* YOUR ASSIGNMENT: Below are some records. Print exactly the lines between the one holding "(⟨hs | rfl⟩ | h2)" and the one holding "rintro (hs | h2)", inclusive, and nothing else.

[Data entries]
-- pv_equiv track=rewrite | github.com/AbhishekParanjape/AHMA-Strands-Agent | pdf/process_insurance_pdf_smart.py | detect_form_type
-- ===== SOURCE A (Python) =====
-- from typing import Optional, Dict, Any
--
-- def detect_form_type(fields_json: Dict[str, Any]) -> str:
--     """
--     Detect the form type based on field names.
--     Returns: 'health_declaration', 'medical_claim', or 'unknown'
--     """
--     field_names = list(fields_json.keys())
--     field_names_lower = [name.lower() for name in field_names]
--
--     # Health declaration indicators
--     health_indicators = [
--         'policy no', 'nric', 'passport no', 'countryregion code',
--         'surrender penalty', 'reinstatement'
--     ]
--
--     # Medical/Accident claim indicators
--     medical_indicators = [
--         'accident', 'medical', 'hospital', 'diagnosis', 'symptoms',
--         'disability', 'benefit', 'claim number', 'policy numbers'
--     ]
--
--     health_score = sum(1 for indicator in health_indicators
--                       if any(indicator in field for field in field_names_lower))
--     medical_score = sum(1 for indicator in medical_indicators
--                        if any(indicator in field for field in field_names_lower))
--
--     if health_score > medical_score and health_score > 0:
--         return 'health_declaration'
--     elif medical_score > 0:
--         return 'medical_claim'
--     else:
--         return 'unknown'
-- ===== SOURCE B (Python) =====
-- from typing import Optional, Dict, Any
--
-- def detect_form_type(fields_json: Dict[str, Any]) -> str:
--     """
--     Detect the form type based on field names.
--     Returns: 'health_declaration', 'medical_claim', or 'unknown'
--     """
--     health_indicators = [
--         'policy no', 'nric', 'passport no', 'countryregion code',
--         'surrender penalty', 'reinstatement'
--     ]
--     medical_indicators = [
--         'accident', 'medical', 'hospital', 'diagnosis', 'symptoms',
--         'disability', 'benefit', 'claim number', 'policy numbers'
--     ]
--     matched_health = set()
--     matched_medical = set()
--     # single pass over the fields, collecting the distinct indicators matched
--     for name in fields_json.keys():
--         field = name.lower()
--         for indicator in health_indicators:
--             if indicator in field:
--                 matched_health.add(indicator)
--         for indicator in medical_indicators:
--             if indicator in field:
--                 matched_medical.add(indicator)
--     health_score = len(matched_health)
--     medical_score = len(matched_medical)
--     if health_score > medical_score and health_score > 0:
--         return 'health_declaration'
--     elif medical_score > 0:
--         return 'medical_claim'
--     else:
--         return 'unknown'
-- ===== Notes on version B (the rewrite author's own statement) =====
-- stated objective: alternative
-- what changed: B inverts the loop nesting: one pass over the fields (instead of one scan of all fields per indicator) collecting the distinct matched indicators into two sets, whose sizes are the scores.
import Mathlib
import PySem

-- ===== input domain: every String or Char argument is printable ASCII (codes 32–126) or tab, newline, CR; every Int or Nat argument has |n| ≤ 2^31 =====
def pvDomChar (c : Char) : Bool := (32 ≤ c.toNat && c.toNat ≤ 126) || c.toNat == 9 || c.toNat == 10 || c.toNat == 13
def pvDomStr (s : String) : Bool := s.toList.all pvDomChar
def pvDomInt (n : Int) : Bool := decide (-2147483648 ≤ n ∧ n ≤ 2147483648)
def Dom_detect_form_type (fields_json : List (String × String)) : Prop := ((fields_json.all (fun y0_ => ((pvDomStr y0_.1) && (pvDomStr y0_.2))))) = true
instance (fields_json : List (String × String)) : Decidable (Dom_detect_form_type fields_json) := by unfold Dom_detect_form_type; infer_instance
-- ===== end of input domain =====

-- B inverts the loop nesting: one pass over the fields collecting the distinct matched
-- indicators into two sets whose sizes are the scores (alternative decomposition, same cost).


-- the two indicator lists (shared literal constants)
def pvHealthInds : List String :=
  ["policy no", "nric", "passport no", "countryregion code", "surrender penalty", "reinstatement"]
def pvMedicalInds : List String :=
  ["accident", "medical", "hospital", "diagnosis", "symptoms", "disability", "benefit",
   "claim number", "policy numbers"]

-- ===== PORT A =====
def detect_form_type (fields_json : List (String × String)) : String :=
  let field_names := fields_json.map (fun kv => kv.1)
  let field_names_lower := field_names.map (fun name => PySem.Str.lower name)
  let health_score : Int := (pvHealthInds.map (fun ind =>
      if field_names_lower.any (fun field => PySem.Str.isIn ind field) then (1 : Int) else 0)).sum
  let medical_score : Int := (pvMedicalInds.map (fun ind =>
      if field_names_lower.any (fun field => PySem.Str.isIn ind field) then (1 : Int) else 0)).sum
  if health_score > medical_score ∧ health_score > 0 then "health_declaration"
  else if medical_score > 0 then "medical_claim"
  else "unknown"

-- ===== PORT B =====
-- inner loop of B: add every indicator that occurs in `field` to the set
def pvAddMatches (s : PySem.Set String) (inds : List String) (field : String) : PySem.Set String :=
  inds.foldl (fun s ind => if PySem.Str.isIn ind field then PySem.Set.add s ind else s) s

def detect_form_type_alt (fields_json : List (String × String)) : String :=
  let p := fields_json.foldl
      (fun (p : PySem.Set String × PySem.Set String) kv =>
        let field := PySem.Str.lower kv.1
        (pvAddMatches p.1 pvHealthInds field, pvAddMatches p.2 pvMedicalInds field))
      (PySem.Set.empty, PySem.Set.empty)
  let health_score : Int := PySem.Set.len p.1
  let medical_score : Int := PySem.Set.len p.2
  if health_score > medical_score ∧ health_score > 0 then "health_declaration"
  else if medical_score > 0 then "medical_claim"
  else "unknown"

-- ===== PRECONDITION & SPEC =====
def Spec_detect_form_type (fields_json : List (String × String)) (out : String) : Prop := out = detect_form_type_alt fields_json
instance (fields_json : List (String × String)) (out : String) : Decidable (Spec_detect_form_type fields_json out) := by unfold Spec_detect_form_type; infer_instance

-- ===== CLAIM (what is proved, stated in full; the proofs are below) =====
def Claim_equal_detect_form_type : Prop := ∀ (fields_json : List (String × String)), Dom_detect_form_type fields_json → Spec_detect_form_type fields_json (detect_form_type fields_json)

-- ===== LEMMAS AND PROOFS =====

-- membership in B's inner loop result
theorem mem_pvAddMatches (s : PySem.Set String) (inds : List String) (field : String) (y : String) :
    y ∈ pvAddMatches s inds field ↔ y ∈ s ∨ (y ∈ inds ∧ PySem.Str.isIn y field = true) := by
  induction inds generalizing s with
  | nil => simp [pvAddMatches]
  | cons i t ih =>
    simp only [pvAddMatches, List.foldl_cons] at *
    rw [ih]
    by_cases h : PySem.Str.isIn i field = true
    · simp only [h, if_pos, PySem.Set.mem_add, List.mem_cons]
      constructor
      · rintro (⟨hs | rfl⟩ | h2)
        · exact Or.inl hs
        · exact Or.inr ⟨Or.inl rfl, h⟩
        · exact Or.inr ⟨Or.inr h2.1, h2.2⟩
      · rintro (hs | ⟨rfl | hm, hin⟩)
        · exact Or.inl (Or.inl hs)
        · exact Or.inl (Or.inr rfl)
        · exact Or.inr ⟨hm, hin⟩
    · simp only [h, List.mem_cons]
      constructor
      · rintro (hs | h2)
        · exact Or.inl hs
        · exact Or.inr ⟨Or.inr h2.1, h2.2⟩
      · rintro (hs | ⟨rfl | hm, hin⟩)
        · exact Or.inl hs
        · exact absurd hin h
        · exact Or.inr ⟨hm, hin⟩

theorem nodup_pvAddMatches (s : PySem.Set String) (inds : List String) (field : String)
    (hs : s.Nodup) : (pvAddMatches s inds field).Nodup := by
  induction inds generalizing s with
  | nil => simpa [pvAddMatches] using hs
  | cons i t ih =>
    simp only [pvAddMatches, List.foldl_cons] at *
    split
    · exact ih _ (PySem.Set.nodup_add s i hs)
    · exact ih _ hs

-- one component of B's fold
def pvFoldSet (fields : List (String × String)) (inds : List String) (s : PySem.Set String) :
    PySem.Set String :=
  fields.foldl (fun s kv => pvAddMatches s inds (PySem.Str.lower kv.1)) s

theorem mem_pvFoldSet (fields : List (String × String)) (inds : List String)
    (s : PySem.Set String) (y : String) :
    y ∈ pvFoldSet fields inds s ↔
      y ∈ s ∨ (y ∈ inds ∧ ∃ kv ∈ fields, PySem.Str.isIn y (PySem.Str.lower kv.1) = true) := by
  induction fields generalizing s with
  | nil => simp [pvFoldSet]
  | cons kv t ih =>
    simp only [pvFoldSet, List.foldl_cons] at *
    rw [ih, mem_pvAddMatches]
    constructor
    · rintro ((hs | ⟨hm, hin⟩) | ⟨hm, w, hw, hiw⟩)
      · exact Or.inl hs
      · exact Or.inr ⟨hm, kv, List.mem_cons_self, hin⟩
      · exact Or.inr ⟨hm, w, List.mem_cons_of_mem _ hw, hiw⟩
    · rintro (hs | ⟨hm, w, hw, hiw⟩)
      · exact Or.inl (Or.inl hs)
      · rcases List.mem_cons.mp hw with rfl | hw'
        · exact Or.inl (Or.inr ⟨hm, hiw⟩)
        · exact Or.inr ⟨hm, w, hw', hiw⟩

theorem nodup_pvFoldSet (fields : List (String × String)) (inds : List String)
    (s : PySem.Set String) (hs : s.Nodup) : (pvFoldSet fields inds s).Nodup := by
  induction fields generalizing s with
  | nil => simpa [pvFoldSet] using hs
  | cons kv t ih =>
    simp only [pvFoldSet, List.foldl_cons] at *
    exact ih _ (nodup_pvAddMatches _ _ _ hs)

-- B's paired fold splits into the two independent component folds
theorem fold_pair_eq (fields : List (String × String)) (a b : PySem.Set String) :
    fields.foldl
      (fun (p : PySem.Set String × PySem.Set String) kv =>
        let field := PySem.Str.lower kv.1
        (pvAddMatches p.1 pvHealthInds field, pvAddMatches p.2 pvMedicalInds field))
      (a, b)
    = (pvFoldSet fields pvHealthInds a, pvFoldSet fields pvMedicalInds b) := by
  induction fields generalizing a b with
  | nil => rfl
  | cons kv t ih =>
    simp only [List.foldl_cons, pvFoldSet] at *
    exact ih _ _

-- the size of the matched-indicator set equals A's count of matched indicators
theorem len_pvFoldSet (fields : List (String × String)) (inds : List String) (hn : inds.Nodup) :
    (pvFoldSet fields inds PySem.Set.empty).length
      = List.countP (fun ind =>
          (fields.map (fun kv => kv.1)).map (fun name => PySem.Str.lower name)
            |>.any (fun field => PySem.Str.isIn ind field)) inds := by
  rw [List.countP_eq_length_filter]
  have hperm : (pvFoldSet fields inds PySem.Set.empty).Perm
      (inds.filter (fun ind =>
        (fields.map (fun kv => kv.1)).map (fun name => PySem.Str.lower name)
          |>.any (fun field => PySem.Str.isIn ind field))) := by
    rw [List.perm_ext_iff_of_nodup (nodup_pvFoldSet fields inds PySem.Set.empty (by decide)) (List.Nodup.filter _ hn)]
    intro y
    rw [mem_pvFoldSet, List.mem_filter]
    simp only [PySem.Set.empty, List.any_eq_true, List.mem_map, List.not_mem_nil, false_or]
    constructor
    · rintro ⟨hm, w, hw, hiw⟩
      exact ⟨hm, _, ⟨_, ⟨w, hw, rfl⟩, rfl⟩, hiw⟩
    · rintro ⟨hm, f, ⟨nm, ⟨w, hw, rfl⟩, rfl⟩, hif⟩
      exact ⟨hm, w, hw, hif⟩
  exact hperm.length_eq

-- ===== VERDICT (by name: the statement is the Claim_ definition above) =====
theorem detect_form_type_spec : Claim_equal_detect_form_type := by
  intro fields _
  unfold Spec_detect_form_type detect_form_type detect_form_type_alt
  rw [fold_pair_eq]
  have hH := len_pvFoldSet fields pvHealthInds (by decide)
  have hM := len_pvFoldSet fields pvMedicalInds (by decide)
  simp only [PySem.Set.len, PySem.List.sum_map_ite_one_zero, hH, hM]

* SOLUTION FOR THIS PROBLEM:
      · rintro (⟨hs | rfl⟩ | h2)
        · exact Or.inl hs
        · exact Or.inr ⟨Or.inl rfl, h⟩
        · exact Or.inr ⟨Or.inr h2.1, h2.2⟩
      · rintro (hs | ⟨rfl | hm, hin⟩)
        · exact Or.inl (Or.inl hs)
        · exact Or.inl (Or.inr rfl)
        · exact Or.inr ⟨hm, hin⟩
    · simp only [h, List.mem_cons]
      constructor
      · rintro (hs | h2)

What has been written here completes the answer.